No pill can help me deal with the problem of not wanting to take pills; likewise, no amount of analysis alone can prevent my manias and depressions. I need both. It is an odd thing owing one’s life to pills, one’s own quirks and tenacities, and to this unique, strange and ultimately profound relationship called psychotherapy.
Anne Sexton (1928-1974) - Poet
“... Is life something you play?
And all the time wanting to get rid of it?

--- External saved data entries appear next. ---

-- pv_equiv track=rewrite | github.com/avalentierra/Algorirmos_y_grafos | Clie/APP.py | Listas_Bipartes
-- ===== SOURCE A (Python) =====
-- def Listas_Bipartes(cadena):
--     lista1=[]
--     lista2=[]
--     c=0
--     for i in range(0,len(cadena)):
--         if cadena[i]!="(":
--             if cadena[i]!=",":
--
--                 if cadena[i]!=" ":
--                     if cadena[i]!="'":
--                       if cadena[i]!=")":
--                         lista1.append(cadena[i])
--                       else:
--                          c=c+1
--                          break
--         c=c+1
--     for i in range(c,len(cadena)):
--         if cadena[i]!="(":
--             if cadena[i]!=",":
--                 if cadena[i]!=" ":
--                     if cadena[i]!="'":
--                       if cadena[i]!=")":
--                         lista2.append(cadena[i])
--                       else:
--                         break
--
--     return lista1,lista2
-- ===== SOURCE B (Python) =====
-- def Listas_Bipartes(cadena):
--     i1 = cadena.find(')')
--     if i1 == -1:
--         prefix, rest = cadena, ''
--     else:
--         prefix, rest = cadena[:i1], cadena[i1+1:]
--     i2 = rest.find(')')
--     second = rest if i2 == -1 else rest[:i2]
--     lista1 = [ch for ch in prefix if ch not in "(, '"]
--     lista2 = [ch for ch in second if ch not in "(, '"]
--     return lista1, lista2
-- ===== Notes on version B (the rewrite author's own statement) =====
-- stated objective: simpler
-- what changed: Replaces A's manual per-character counter-and-break loops with a single find of the first closing parenthesis plus slicing to isolate the two segments, each then filtered by a comprehension.
import Mathlib
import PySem

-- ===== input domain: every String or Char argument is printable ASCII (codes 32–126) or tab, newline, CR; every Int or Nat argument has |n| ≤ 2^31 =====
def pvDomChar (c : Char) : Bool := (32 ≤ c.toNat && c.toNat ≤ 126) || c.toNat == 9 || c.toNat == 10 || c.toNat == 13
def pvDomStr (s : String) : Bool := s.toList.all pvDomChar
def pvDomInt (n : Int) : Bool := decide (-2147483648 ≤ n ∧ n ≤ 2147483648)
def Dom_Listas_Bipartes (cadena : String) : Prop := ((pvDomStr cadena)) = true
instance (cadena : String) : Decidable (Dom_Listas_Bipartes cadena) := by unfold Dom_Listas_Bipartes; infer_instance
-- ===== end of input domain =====

-- B replaces A's manual counter-and-break loops by find()/slicing plus comprehensions (objective: simpler).

-- ===== PORT A =====
-- first loop: appends kept chars to lista1, counts every char in c, breaks (after one last c+1) at the first ')'
def pvLoopA1 : List Char → List String → Nat → (List String × Nat)
  | [], lista1, c => (lista1, c)
  | ch :: rest, lista1, c =>
    if ch ≠ '(' then
      if ch ≠ ',' then
        if ch ≠ ' ' then
          if ch ≠ '\'' then
            if ch ≠ ')' then pvLoopA1 rest (lista1 ++ [String.mk [ch]]) (c + 1)
            else (lista1, c + 1)      -- c=c+1; break
          else pvLoopA1 rest lista1 (c + 1)
        else pvLoopA1 rest lista1 (c + 1)
      else pvLoopA1 rest lista1 (c + 1)
    else pvLoopA1 rest lista1 (c + 1)

-- second loop: same filtering into lista2, plain break at ')'
def pvLoopA2 : List Char → List String → List String
  | [], lista2 => lista2
  | ch :: rest, lista2 =>
    if ch ≠ '(' then
      if ch ≠ ',' then
        if ch ≠ ' ' then
          if ch ≠ '\'' then
            if ch ≠ ')' then pvLoopA2 rest (lista2 ++ [String.mk [ch]])
            else lista2      -- break
          else pvLoopA2 rest lista2
        else pvLoopA2 rest lista2
      else pvLoopA2 rest lista2
    else pvLoopA2 rest lista2

def Listas_Bipartes (cadena : String) : List String × List String :=
  let cs := cadena.toList
  let (lista1, c) := pvLoopA1 cs [] 0
  let lista2 := pvLoopA2 (cs.drop c) []    -- range(c, len(cadena)) over cadena[i]
  (lista1, lista2)

-- ===== PORT B =====
-- [ch for ch in l if ch not in "(, '"]
def pvKeep (l : List Char) : List String :=
  (l.filter (fun ch => !(['(', ',', ' ', '\''].contains ch))).map (fun ch => String.mk [ch])

def Listas_Bipartes_alt (cadena : String) : List String × List String :=
  let cs := cadena.toList
  let i1 := PySem.Chars.find cs [')']
  let pr := if i1 = -1 then (cs, ([] : List Char))
            else (PySem.List.slice cs none (some i1), PySem.List.slice cs (some (i1 + 1)) none)
  let i2 := PySem.Chars.find pr.2 [')']
  let second := if i2 = -1 then pr.2 else PySem.List.slice pr.2 none (some i2)
  (pvKeep pr.1, pvKeep second)

-- ===== PRECONDITION & SPEC =====
def Spec_Listas_Bipartes (cadena : String) (out : List String × List String) : Prop := out = Listas_Bipartes_alt cadena
instance (cadena : String) (out : List String × List String) : Decidable (Spec_Listas_Bipartes cadena out) := by unfold Spec_Listas_Bipartes; infer_instance

-- ===== CLAIM (what is proved, stated in full; the proofs are below) =====
def Claim_equal_Listas_Bipartes : Prop := ∀ (cadena : String), Dom_Listas_Bipartes cadena → Spec_Listas_Bipartes cadena (Listas_Bipartes cadena)

-- ===== LEMMAS AND PROOFS =====

-- index of the first ')' (= length if none)
def pvT (l : List Char) : Nat := l.findIdx (· == ')')

theorem pvLoopA1_spec (cs : List Char) : ∀ (l1 : List String) (c : Nat),
    pvLoopA1 cs l1 c = (l1 ++ pvKeep (cs.take (pvT cs)),
      c + (if ')' ∈ cs then pvT cs + 1 else cs.length)) := by
  induction cs with
  | nil => intro l1 c; simp [pvLoopA1, pvKeep]
  | cons ch rest ih =>
    intro l1 c
    by_cases hp : ch = ')'
    · subst hp
      simp [pvLoopA1, pvT, List.findIdx_cons, pvKeep]
    · have hb : (ch == ')') = false := beq_eq_false_iff_ne.mpr hp
      have ht : pvT (ch :: rest) = pvT rest + 1 := by
        simp [pvT, List.findIdx_cons, hb]
      have hp' : ')' ≠ ch := Ne.symm hp
      have hmem : (')' ∈ ch :: rest) ↔ (')' ∈ rest) := by
        simp [List.mem_cons, hp']
      rw [pvLoopA1]
      by_cases h1 : ch = '('
      · subst h1
        simp only [ht, hmem, List.take_succ_cons, ih]
        simp [pvKeep]
        split <;> omega
      by_cases h2 : ch = ','
      · subst h2
        simp only [ht, hmem, List.take_succ_cons, ih]
        simp [pvKeep, h1]
        split <;> omega
      by_cases h3 : ch = ' '
      · subst h3
        simp only [ht, hmem, List.take_succ_cons, ih]
        simp [pvKeep, h1, h2]
        split <;> omega
      by_cases h4 : ch = '\''
      · subst h4
        simp only [ht, hmem, List.take_succ_cons, ih]
        simp [pvKeep, h1, h2, h3]
        split <;> omega
      · simp only [ht, hmem, List.take_succ_cons, ih]
        simp [pvKeep, h1, h2, h3, h4, hp]
        split <;> omega

theorem pvLoopA2_spec (cs : List Char) : ∀ (l2 : List String),
    pvLoopA2 cs l2 = l2 ++ pvKeep (cs.take (pvT cs)) := by
  induction cs with
  | nil => intro l2; simp [pvLoopA2, pvKeep]
  | cons ch rest ih =>
    intro l2
    by_cases hp : ch = ')'
    · subst hp; simp [pvLoopA2, pvT, List.findIdx_cons, pvKeep]
    · have hb : (ch == ')') = false := beq_eq_false_iff_ne.mpr hp
      have ht : pvT (ch :: rest) = pvT rest + 1 := by
        simp [pvT, List.findIdx_cons, hb]
      rw [pvLoopA2]
      simp only [ht, List.take_succ_cons]
      by_cases h1 : ch = '(' <;> by_cases h2 : ch = ',' <;> by_cases h3 : ch = ' ' <;>
        by_cases h4 : ch = '\'' <;>
        simp_all [pvKeep]

theorem pv_singleton_prefix (a : Char) (l : List Char) : [a] <+: l ↔ l.head? = some a := by
  cases l with
  | nil => simp
  | cons b m => simp [List.cons_prefix_cons, eq_comm]

theorem pv_find_singleton (cs : List Char) (a : Char) :
    PySem.Chars.find cs [a] = if a ∈ cs then ((cs.findIdx (· == a) : Nat) : Int) else -1 := by
  by_cases hm : a ∈ cs
  · have hinf : [a] <:+: cs := by
      obtain ⟨s, t, rfl⟩ := List.append_of_mem hm
      exact ⟨s, t, by simp⟩
    have h0 : 0 ≤ PySem.Chars.find cs [a] := (PySem.Chars.find_nonneg_iff cs [a]).mpr hinf
    obtain ⟨hpre, hmin⟩ := PySem.Chars.find_spec h0
    set n := (PySem.Chars.find cs [a]).toNat with hn
    have hget : cs[n]? = some a := by
      rw [← List.head?_drop]
      exact (pv_singleton_prefix a _).mp hpre
    have hnlen : n < cs.length := by
      by_contra h
      rw [List.getElem?_eq_none (Nat.le_of_not_lt h)] at hget
      simp at hget
    have hfl : cs.findIdx (· == a) < cs.length :=
      List.findIdx_lt_length.mpr ⟨a, hm, by simp⟩
    have heq : cs.findIdx (· == a) = n := by
      rcases Nat.lt_trichotomy (cs.findIdx (· == a)) n with h | h | h
      · exfalso
        apply hmin _ h
        rw [pv_singleton_prefix, List.head?_drop]
        have := List.findIdx_getElem (w := hfl) (p := (· == a)) (xs := cs)
        simp at this
        simp [List.getElem?_eq_getElem hfl, this]
      · exact h
      · exfalso
        have := List.not_of_lt_findIdx (xs := cs) (p := (· == a)) h
        rw [List.getElem?_eq_getElem hnlen] at hget
        simp_all
    simp only [if_pos hm, heq, hn]
    omega
  · have hni : ¬ [a] <:+: cs := fun h => hm (h.sublist.mem (by simp))
    have h1 := PySem.Chars.neg_one_le_find (s := cs) (sub := [a])
    have h2 : ¬ PySem.Chars.find cs [a] ≠ -1 :=
      fun hne => hni ((PySem.Chars.find_ne_neg_one_iff cs [a]).mp hne)
    simp only [ne_eq, not_not] at h2
    simp [if_neg hm, h2]

theorem pv_take_pvT (l : List Char) (h : ')' ∉ l) : l.take (pvT l) = l := by
  have : pvT l = l.length := by
    apply List.findIdx_eq_length.mpr
    intro x hx
    simp only [beq_eq_false_iff_ne, ne_eq]
    exact fun hxe => h (hxe ▸ hx)
  simp [this]

-- ===== VERDICT (by name: the statement is the Claim_ definition above) =====
theorem Listas_Bipartes_spec : Claim_equal_Listas_Bipartes := by
  intro cadena _
  unfold Spec_Listas_Bipartes Listas_Bipartes Listas_Bipartes_alt
  set cs := cadena.toList with hcs
  simp only [pvLoopA1_spec, List.nil_append]
  by_cases hm : ')' ∈ cs
  · have hfind : PySem.Chars.find cs [')'] = ((pvT cs : Nat) : Int) := by
      rw [pv_find_singleton, if_pos hm]; rfl
    have hne : ((pvT cs : Nat) : Int) ≠ -1 := by omega
    simp only [hfind, if_pos hm, if_neg hne]
    have hslice1 : PySem.List.slice cs none (some ((pvT cs : Nat) : Int)) = cs.take (pvT cs) := by
      rw [PySem.List.slice_to]
      · simp
      · omega
    have hslice2 : PySem.List.slice cs (some (((pvT cs : Nat) : Int) + 1)) none
        = cs.drop (pvT cs + 1) := by
      have hc : ((pvT cs : Nat) : Int) + 1 = ((pvT cs + 1 : Nat) : Int) := by push_cast; ring
      rw [hc, PySem.List.slice_from]
      · simp
      · omega
    simp only [hslice1, hslice2]
    rw [pvLoopA2_spec]
    simp only [Nat.zero_add, List.nil_append]
    set r := List.drop (pvT cs + 1) cs with hr
    by_cases hm2 : ')' ∈ r
    · have hf2 : PySem.Chars.find r [')'] = ((pvT r : Nat) : Int) := by
        rw [pv_find_singleton, if_pos hm2]; rfl
      have hne2 : ((pvT r : Nat) : Int) ≠ -1 := by omega
      simp only [hf2, if_neg hne2]
      rw [PySem.List.slice_to]
      · simp
      · omega
    · have hf2 : PySem.Chars.find r [')'] = -1 := by
        rw [pv_find_singleton, if_neg hm2]
      simp [hf2, pv_take_pvT r hm2]
  · have hfind : PySem.Chars.find cs [')'] = -1 := by
      rw [pv_find_singleton, if_neg hm]
    have hf0 : PySem.Chars.find ([] : List Char) [')'] = -1 := by
      rw [pv_find_singleton]; simp
    simp only [hfind]
    rw [pv_take_pvT cs hm]
    simp [hm, List.drop_length, pvLoopA2, hf0, pvKeep]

And further, everyone yelling at you to shut up.
And no wonder!
People don’t like to be told
that you’re sick
and then be forced
to watch
you…”
After many episodes of depression, at the age of 46, in the midst of a highly successful career, Anne Sexton took her own life.
“... Well, death’s been here for a long time” A.S.
Gustav Mahler (1860-1911) - Composer
“I have become a different person. The fires of a supreme zest for living and the most gnawing desire for death alternate in my heart, sometimes in the course of a single hour. I know only one thing: I cannot go on like this!”
Composer of nine innovative symphonies that radiated intense joy and bleak sorrow, and more than 40 orchestral songs that were equally masterful in conveying human feelings, Mahler was, by his own admission, prisoner of his mood swings. Like Handel, Mahler’s frantic energies and imagination were at their peak in the summer, sometimes almost unbearably so.
Revision date: July 8, 2011
Last revised: by David A. Scott, M.D.